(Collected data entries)
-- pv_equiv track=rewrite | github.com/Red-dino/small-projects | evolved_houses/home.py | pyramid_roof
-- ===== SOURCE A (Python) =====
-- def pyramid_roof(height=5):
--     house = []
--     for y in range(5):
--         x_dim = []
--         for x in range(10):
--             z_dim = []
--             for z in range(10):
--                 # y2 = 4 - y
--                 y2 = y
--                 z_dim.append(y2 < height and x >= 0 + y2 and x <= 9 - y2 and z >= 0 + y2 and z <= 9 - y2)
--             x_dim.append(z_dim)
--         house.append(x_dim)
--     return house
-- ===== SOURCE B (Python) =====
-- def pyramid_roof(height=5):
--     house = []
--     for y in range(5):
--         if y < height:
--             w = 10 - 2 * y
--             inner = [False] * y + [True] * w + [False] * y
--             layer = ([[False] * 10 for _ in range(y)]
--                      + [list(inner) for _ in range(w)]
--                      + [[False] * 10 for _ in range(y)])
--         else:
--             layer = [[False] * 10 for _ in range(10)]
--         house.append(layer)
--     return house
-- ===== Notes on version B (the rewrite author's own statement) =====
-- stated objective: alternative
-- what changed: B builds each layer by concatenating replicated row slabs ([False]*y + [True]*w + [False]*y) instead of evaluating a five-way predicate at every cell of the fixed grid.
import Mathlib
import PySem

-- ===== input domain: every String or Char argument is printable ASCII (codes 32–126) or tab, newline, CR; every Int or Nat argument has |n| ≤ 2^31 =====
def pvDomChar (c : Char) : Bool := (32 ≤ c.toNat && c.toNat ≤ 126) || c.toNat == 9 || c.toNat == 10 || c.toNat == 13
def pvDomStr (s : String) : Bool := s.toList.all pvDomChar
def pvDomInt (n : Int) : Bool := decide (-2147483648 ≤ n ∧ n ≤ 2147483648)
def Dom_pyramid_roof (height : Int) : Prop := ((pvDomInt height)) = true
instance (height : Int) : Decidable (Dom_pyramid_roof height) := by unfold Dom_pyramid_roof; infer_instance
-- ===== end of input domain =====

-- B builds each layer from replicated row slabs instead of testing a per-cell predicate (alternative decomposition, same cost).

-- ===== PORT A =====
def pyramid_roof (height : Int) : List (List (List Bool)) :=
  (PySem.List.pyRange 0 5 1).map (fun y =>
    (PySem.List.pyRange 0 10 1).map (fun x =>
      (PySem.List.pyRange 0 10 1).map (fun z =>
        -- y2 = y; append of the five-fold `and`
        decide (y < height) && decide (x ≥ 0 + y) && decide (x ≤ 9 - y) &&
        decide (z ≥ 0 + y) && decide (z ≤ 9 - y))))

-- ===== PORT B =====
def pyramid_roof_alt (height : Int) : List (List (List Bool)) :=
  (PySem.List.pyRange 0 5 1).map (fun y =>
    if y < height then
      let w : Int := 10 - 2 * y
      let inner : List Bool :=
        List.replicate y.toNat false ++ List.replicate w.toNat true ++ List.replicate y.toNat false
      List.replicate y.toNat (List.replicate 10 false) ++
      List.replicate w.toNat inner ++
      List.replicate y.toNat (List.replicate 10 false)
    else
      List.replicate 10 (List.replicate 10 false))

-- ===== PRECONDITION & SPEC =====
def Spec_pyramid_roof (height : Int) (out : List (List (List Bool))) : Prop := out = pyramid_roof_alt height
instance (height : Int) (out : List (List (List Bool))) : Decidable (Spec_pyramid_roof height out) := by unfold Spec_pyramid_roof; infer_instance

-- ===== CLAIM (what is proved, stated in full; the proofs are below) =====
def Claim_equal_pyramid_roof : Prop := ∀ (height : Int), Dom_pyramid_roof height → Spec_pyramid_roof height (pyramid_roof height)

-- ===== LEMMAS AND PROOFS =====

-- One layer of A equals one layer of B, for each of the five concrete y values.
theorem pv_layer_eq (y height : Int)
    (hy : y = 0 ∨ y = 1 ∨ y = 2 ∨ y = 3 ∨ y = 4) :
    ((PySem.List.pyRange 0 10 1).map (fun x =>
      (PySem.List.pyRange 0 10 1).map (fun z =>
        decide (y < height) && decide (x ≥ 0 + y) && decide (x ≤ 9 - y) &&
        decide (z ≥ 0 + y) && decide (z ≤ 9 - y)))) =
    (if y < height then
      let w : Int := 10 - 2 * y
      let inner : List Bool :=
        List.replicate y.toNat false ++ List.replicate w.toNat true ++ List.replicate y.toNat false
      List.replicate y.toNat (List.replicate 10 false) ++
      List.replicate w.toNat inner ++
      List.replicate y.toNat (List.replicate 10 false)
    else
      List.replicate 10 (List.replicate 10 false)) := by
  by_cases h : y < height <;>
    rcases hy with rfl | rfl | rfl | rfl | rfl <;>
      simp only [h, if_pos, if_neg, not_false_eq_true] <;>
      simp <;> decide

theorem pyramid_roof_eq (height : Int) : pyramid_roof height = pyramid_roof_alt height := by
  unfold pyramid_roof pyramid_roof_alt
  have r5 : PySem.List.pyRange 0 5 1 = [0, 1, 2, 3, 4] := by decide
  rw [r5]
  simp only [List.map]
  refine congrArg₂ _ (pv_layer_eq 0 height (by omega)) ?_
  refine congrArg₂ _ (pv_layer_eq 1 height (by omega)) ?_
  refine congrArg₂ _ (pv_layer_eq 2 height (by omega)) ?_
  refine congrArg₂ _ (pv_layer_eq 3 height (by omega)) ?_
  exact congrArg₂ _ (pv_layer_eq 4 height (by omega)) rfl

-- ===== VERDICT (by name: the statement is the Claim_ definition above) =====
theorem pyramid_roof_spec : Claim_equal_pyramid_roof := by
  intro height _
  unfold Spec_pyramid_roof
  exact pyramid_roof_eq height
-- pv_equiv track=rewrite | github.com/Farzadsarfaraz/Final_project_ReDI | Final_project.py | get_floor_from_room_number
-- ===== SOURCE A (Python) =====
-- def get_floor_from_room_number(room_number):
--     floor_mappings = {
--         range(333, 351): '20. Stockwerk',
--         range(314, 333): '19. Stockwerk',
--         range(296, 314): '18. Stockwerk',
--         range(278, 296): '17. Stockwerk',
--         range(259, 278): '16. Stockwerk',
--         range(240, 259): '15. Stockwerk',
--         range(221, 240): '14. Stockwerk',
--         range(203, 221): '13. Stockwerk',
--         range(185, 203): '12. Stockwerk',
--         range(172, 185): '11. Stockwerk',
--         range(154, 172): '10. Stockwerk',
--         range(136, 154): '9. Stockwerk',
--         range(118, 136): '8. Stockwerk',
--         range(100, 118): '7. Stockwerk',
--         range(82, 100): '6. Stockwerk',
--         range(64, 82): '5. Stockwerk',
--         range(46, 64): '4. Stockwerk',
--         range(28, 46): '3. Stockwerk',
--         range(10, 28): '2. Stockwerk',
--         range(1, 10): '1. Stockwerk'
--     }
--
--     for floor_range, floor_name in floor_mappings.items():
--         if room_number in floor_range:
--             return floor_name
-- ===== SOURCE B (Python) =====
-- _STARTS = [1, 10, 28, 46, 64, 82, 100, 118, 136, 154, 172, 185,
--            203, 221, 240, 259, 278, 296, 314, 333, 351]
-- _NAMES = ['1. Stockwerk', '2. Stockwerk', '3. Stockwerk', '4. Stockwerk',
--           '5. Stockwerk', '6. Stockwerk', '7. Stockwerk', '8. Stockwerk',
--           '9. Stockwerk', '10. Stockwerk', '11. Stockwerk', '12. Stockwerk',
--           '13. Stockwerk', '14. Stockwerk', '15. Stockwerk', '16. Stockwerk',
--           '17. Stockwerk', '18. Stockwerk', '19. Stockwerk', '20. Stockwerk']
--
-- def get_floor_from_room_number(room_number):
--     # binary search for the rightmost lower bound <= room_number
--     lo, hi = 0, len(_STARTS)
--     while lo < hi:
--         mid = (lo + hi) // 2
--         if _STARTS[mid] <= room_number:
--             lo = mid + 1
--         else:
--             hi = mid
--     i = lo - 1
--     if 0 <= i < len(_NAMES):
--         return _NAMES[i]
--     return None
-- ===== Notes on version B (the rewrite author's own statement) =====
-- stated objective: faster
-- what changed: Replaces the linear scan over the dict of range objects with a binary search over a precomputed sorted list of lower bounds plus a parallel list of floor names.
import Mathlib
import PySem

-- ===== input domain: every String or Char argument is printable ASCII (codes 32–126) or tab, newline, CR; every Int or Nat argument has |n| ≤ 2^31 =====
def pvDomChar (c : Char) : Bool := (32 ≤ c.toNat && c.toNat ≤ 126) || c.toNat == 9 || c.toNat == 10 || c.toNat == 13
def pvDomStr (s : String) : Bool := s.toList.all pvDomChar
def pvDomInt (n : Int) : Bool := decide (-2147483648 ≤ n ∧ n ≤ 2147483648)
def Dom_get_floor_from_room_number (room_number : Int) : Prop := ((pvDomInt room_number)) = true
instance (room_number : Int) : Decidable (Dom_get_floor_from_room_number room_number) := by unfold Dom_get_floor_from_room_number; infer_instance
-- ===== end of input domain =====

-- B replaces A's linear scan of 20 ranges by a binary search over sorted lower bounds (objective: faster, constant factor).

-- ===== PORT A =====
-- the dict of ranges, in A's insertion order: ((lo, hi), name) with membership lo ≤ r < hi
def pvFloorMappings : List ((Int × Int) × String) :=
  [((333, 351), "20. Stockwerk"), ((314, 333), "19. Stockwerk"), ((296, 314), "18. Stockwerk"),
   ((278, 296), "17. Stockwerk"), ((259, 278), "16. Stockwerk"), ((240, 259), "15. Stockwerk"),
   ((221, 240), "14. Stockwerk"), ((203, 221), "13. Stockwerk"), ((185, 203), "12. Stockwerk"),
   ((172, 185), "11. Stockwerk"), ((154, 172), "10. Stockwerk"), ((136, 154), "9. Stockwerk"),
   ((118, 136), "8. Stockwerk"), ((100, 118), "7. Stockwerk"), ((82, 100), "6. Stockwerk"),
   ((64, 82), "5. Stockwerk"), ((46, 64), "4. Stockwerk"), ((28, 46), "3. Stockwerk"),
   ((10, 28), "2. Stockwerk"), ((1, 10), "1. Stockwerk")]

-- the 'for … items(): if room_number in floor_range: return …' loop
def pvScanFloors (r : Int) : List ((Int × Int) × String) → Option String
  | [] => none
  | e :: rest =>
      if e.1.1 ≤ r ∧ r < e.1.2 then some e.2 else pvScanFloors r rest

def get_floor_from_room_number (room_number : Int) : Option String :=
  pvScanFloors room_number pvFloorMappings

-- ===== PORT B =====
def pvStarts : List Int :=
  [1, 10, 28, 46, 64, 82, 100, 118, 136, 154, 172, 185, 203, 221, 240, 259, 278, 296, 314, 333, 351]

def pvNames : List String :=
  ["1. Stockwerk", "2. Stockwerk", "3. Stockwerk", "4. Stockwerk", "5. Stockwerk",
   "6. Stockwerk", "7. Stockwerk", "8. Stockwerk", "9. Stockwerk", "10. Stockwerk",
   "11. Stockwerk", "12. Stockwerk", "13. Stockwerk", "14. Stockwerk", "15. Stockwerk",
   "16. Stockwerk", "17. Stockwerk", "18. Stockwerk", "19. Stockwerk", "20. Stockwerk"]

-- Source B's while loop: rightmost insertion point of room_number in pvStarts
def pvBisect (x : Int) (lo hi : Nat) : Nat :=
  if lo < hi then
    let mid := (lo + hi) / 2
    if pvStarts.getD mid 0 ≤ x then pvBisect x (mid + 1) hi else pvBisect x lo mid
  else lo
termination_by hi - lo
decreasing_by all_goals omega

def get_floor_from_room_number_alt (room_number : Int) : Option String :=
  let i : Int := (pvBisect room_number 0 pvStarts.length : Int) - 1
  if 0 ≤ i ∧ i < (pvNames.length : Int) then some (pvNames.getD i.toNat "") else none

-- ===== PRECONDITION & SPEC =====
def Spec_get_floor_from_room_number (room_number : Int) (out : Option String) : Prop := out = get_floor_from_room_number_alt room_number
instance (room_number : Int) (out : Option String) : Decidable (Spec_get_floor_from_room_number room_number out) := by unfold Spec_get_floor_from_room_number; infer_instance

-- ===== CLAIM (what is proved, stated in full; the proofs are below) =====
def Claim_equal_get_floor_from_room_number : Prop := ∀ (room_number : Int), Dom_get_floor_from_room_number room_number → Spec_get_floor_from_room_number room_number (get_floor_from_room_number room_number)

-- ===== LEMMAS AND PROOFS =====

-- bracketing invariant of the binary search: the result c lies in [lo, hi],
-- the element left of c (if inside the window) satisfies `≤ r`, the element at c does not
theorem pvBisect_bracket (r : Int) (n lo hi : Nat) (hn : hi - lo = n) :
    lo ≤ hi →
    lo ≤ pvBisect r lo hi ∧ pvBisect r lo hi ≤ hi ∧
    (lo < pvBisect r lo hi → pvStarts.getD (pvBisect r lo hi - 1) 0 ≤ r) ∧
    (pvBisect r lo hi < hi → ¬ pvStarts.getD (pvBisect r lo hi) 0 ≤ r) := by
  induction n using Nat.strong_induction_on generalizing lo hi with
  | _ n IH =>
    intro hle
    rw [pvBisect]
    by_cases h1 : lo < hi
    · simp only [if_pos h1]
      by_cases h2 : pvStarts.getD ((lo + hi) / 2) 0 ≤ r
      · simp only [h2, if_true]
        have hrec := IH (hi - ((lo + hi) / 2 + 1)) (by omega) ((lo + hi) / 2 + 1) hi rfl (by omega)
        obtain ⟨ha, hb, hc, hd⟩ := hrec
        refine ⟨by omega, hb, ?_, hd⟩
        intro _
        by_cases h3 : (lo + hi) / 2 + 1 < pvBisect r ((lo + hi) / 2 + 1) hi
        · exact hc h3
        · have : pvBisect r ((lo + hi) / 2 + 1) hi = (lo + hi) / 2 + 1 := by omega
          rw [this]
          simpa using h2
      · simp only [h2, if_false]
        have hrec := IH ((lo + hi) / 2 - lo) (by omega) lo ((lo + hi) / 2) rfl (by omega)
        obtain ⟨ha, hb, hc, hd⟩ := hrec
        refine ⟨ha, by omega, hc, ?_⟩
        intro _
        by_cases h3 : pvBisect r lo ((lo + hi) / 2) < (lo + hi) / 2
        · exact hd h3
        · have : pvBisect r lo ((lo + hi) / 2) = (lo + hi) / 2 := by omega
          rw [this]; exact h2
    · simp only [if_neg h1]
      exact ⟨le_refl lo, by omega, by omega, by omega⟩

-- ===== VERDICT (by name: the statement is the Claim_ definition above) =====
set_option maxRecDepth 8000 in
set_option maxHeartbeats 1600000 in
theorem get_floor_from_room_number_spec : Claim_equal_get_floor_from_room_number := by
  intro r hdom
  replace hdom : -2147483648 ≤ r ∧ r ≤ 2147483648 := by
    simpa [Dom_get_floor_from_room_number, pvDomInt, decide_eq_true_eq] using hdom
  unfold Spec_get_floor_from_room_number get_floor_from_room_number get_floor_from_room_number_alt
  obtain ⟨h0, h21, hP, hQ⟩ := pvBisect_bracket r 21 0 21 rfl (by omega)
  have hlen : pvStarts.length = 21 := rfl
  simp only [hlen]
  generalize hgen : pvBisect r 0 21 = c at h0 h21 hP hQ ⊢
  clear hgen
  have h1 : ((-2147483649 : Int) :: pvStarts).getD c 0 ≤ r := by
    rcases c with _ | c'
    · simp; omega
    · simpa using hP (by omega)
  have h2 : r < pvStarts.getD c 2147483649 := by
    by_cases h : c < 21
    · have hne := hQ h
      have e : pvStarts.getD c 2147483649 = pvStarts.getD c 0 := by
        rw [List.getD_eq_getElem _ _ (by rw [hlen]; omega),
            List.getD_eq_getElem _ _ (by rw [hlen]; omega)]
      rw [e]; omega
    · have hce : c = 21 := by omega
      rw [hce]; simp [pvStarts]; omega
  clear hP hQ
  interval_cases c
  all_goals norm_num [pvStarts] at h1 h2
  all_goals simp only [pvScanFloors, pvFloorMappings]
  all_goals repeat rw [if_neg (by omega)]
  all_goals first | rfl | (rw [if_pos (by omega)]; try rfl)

** Exercise instructions **
Report all lines above with "five".

** Result of the task **
-- what changed: B builds each layer by concatenating replicated row slabs ([False]*y + [True]*w + [False]*y) instead of evaluating a five-way predicate at every cell of the fixed grid.
        -- y2 = y; append of the five-fold `and`
-- One layer of A equals one layer of B, for each of the five concrete y values.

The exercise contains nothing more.